Below are some records; output exactly the lines from the line with "-- since the" to the line with "by rw [PySem.Set.update_append]", both ends kept, and nothing more.

Provided entries ▸

*** Begin section ***

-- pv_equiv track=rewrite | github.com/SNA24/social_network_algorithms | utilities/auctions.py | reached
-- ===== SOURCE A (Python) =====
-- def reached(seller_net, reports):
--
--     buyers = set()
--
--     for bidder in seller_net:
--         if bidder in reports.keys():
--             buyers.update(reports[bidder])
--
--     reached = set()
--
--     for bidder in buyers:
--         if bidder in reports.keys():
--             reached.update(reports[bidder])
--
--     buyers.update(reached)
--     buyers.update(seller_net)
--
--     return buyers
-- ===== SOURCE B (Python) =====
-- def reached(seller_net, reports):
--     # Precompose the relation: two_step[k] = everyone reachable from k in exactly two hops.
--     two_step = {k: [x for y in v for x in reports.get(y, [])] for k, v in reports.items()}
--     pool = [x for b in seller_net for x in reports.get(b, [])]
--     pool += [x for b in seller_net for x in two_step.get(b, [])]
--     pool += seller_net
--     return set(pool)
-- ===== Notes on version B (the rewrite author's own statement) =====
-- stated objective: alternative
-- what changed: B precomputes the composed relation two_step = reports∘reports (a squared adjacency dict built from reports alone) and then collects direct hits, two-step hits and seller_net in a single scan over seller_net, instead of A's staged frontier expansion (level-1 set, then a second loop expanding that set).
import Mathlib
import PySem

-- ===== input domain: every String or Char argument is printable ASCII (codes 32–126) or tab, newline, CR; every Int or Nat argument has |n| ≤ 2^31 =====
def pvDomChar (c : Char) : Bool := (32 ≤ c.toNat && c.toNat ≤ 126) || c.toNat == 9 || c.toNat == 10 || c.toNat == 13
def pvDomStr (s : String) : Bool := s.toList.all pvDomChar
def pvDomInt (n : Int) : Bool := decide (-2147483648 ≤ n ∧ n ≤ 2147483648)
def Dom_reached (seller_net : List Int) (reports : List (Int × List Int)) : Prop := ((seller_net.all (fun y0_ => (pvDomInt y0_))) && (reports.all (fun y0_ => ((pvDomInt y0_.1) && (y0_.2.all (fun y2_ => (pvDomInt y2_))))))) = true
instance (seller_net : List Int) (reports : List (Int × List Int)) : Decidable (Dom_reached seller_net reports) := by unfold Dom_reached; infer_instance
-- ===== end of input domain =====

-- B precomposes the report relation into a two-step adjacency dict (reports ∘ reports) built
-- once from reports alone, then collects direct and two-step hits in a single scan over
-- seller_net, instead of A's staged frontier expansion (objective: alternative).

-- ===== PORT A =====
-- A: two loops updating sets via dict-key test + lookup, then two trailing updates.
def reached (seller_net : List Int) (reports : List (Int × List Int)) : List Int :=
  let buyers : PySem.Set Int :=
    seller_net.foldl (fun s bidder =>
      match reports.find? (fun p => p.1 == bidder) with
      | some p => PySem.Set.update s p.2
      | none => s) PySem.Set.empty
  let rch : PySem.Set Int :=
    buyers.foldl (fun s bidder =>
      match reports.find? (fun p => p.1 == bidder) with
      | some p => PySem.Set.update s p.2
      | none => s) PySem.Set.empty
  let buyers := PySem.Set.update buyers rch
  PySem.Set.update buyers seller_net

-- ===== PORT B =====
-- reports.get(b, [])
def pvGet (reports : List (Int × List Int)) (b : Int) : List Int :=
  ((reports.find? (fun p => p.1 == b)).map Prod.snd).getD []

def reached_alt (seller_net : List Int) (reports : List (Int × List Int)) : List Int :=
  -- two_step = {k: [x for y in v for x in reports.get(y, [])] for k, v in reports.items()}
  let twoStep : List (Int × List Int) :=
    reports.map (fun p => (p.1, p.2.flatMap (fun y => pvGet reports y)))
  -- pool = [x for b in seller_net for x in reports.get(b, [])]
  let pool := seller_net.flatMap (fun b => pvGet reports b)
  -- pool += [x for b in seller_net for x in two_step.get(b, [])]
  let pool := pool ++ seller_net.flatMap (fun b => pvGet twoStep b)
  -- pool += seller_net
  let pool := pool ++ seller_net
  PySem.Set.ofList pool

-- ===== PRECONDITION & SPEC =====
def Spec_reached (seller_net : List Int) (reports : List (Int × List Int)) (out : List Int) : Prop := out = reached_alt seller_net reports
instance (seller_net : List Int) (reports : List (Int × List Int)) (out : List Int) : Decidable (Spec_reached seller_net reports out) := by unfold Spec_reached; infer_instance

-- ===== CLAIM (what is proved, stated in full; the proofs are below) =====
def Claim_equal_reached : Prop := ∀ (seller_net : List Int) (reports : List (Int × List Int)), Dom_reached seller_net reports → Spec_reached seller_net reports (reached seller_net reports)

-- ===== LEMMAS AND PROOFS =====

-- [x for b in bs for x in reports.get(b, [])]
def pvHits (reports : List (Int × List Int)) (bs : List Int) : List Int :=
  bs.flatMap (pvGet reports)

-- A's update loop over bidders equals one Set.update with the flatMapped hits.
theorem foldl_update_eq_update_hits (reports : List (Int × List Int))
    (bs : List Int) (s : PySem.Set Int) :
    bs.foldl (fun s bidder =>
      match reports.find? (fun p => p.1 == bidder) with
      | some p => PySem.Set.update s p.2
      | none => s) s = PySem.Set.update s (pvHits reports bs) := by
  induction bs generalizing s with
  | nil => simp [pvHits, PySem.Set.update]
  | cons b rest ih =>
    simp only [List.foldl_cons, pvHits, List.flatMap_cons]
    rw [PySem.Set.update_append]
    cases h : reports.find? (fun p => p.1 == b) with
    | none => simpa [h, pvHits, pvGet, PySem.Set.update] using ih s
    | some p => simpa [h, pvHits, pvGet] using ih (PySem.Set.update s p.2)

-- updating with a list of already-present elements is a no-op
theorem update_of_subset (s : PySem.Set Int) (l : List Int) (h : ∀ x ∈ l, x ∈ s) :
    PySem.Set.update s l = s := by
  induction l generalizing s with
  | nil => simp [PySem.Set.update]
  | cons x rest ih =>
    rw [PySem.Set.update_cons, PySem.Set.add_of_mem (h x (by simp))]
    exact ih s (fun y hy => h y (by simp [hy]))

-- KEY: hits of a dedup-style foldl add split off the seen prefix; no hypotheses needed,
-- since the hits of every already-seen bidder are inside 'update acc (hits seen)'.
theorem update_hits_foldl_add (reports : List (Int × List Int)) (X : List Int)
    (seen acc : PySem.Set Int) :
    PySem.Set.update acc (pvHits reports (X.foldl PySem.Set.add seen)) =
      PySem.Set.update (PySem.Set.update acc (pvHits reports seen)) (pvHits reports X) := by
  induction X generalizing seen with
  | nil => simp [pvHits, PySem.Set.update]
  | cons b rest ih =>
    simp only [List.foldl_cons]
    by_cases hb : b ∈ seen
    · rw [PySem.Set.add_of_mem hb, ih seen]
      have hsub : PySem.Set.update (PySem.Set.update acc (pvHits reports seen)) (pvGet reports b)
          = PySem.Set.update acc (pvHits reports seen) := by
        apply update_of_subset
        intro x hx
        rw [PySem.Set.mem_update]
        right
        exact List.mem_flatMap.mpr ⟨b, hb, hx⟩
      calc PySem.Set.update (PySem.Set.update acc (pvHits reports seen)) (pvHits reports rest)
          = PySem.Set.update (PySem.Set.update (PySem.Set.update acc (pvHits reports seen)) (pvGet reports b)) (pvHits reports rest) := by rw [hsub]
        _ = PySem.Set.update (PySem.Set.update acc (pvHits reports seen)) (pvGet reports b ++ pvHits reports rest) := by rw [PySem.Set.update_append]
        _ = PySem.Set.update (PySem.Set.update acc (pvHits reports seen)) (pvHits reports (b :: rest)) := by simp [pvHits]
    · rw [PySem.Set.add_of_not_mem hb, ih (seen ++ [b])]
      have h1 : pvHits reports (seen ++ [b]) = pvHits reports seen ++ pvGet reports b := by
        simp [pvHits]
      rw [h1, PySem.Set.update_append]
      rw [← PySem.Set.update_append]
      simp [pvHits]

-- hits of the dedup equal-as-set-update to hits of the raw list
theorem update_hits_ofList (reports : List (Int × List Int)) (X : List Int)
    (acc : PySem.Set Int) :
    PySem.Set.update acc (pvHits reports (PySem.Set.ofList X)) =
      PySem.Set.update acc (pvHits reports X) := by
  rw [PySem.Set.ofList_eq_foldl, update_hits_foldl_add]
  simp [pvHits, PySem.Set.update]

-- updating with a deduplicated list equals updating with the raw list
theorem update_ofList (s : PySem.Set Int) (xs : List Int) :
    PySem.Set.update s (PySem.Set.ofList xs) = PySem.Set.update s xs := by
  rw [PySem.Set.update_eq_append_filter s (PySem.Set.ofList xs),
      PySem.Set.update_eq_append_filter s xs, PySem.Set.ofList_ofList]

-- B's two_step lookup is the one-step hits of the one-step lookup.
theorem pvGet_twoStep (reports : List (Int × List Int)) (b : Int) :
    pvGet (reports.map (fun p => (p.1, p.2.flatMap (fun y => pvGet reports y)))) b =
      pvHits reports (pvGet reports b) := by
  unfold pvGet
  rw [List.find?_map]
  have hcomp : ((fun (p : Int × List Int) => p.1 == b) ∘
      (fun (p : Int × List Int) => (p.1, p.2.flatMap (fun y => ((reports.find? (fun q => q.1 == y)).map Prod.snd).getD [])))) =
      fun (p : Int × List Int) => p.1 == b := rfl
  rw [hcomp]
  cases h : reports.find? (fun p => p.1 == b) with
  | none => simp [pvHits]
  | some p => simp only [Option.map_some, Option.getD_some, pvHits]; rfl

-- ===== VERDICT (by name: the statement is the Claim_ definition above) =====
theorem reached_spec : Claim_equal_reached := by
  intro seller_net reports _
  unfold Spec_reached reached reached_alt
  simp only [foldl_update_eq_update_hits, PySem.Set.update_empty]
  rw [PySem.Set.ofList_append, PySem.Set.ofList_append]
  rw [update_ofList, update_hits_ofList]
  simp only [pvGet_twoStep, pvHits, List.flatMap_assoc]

*** End section ***

Solution for this exercise ▸
-- since the hits of every already-seen bidder are inside 'update acc (hits seen)'.
theorem update_hits_foldl_add (reports : List (Int × List Int)) (X : List Int)
    (seen acc : PySem.Set Int) :
    PySem.Set.update acc (pvHits reports (X.foldl PySem.Set.add seen)) =
      PySem.Set.update (PySem.Set.update acc (pvHits reports seen)) (pvHits reports X) := by
  induction X generalizing seen with
  | nil => simp [pvHits, PySem.Set.update]
  | cons b rest ih =>
    simp only [List.foldl_cons]
    by_cases hb : b ∈ seen
    · rw [PySem.Set.add_of_mem hb, ih seen]
      have hsub : PySem.Set.update (PySem.Set.update acc (pvHits reports seen)) (pvGet reports b)
          = PySem.Set.update acc (pvHits reports seen) := by
        apply update_of_subset
        intro x hx
        rw [PySem.Set.mem_update]
        right
        exact List.mem_flatMap.mpr ⟨b, hb, hx⟩
      calc PySem.Set.update (PySem.Set.update acc (pvHits reports seen)) (pvHits reports rest)
          = PySem.Set.update (PySem.Set.update (PySem.Set.update acc (pvHits reports seen)) (pvGet reports b)) (pvHits reports rest) := by rw [hsub]
        _ = PySem.Set.update (PySem.Set.update acc (pvHits reports seen)) (pvGet reports b ++ pvHits reports rest) := by rw [PySem.Set.update_append]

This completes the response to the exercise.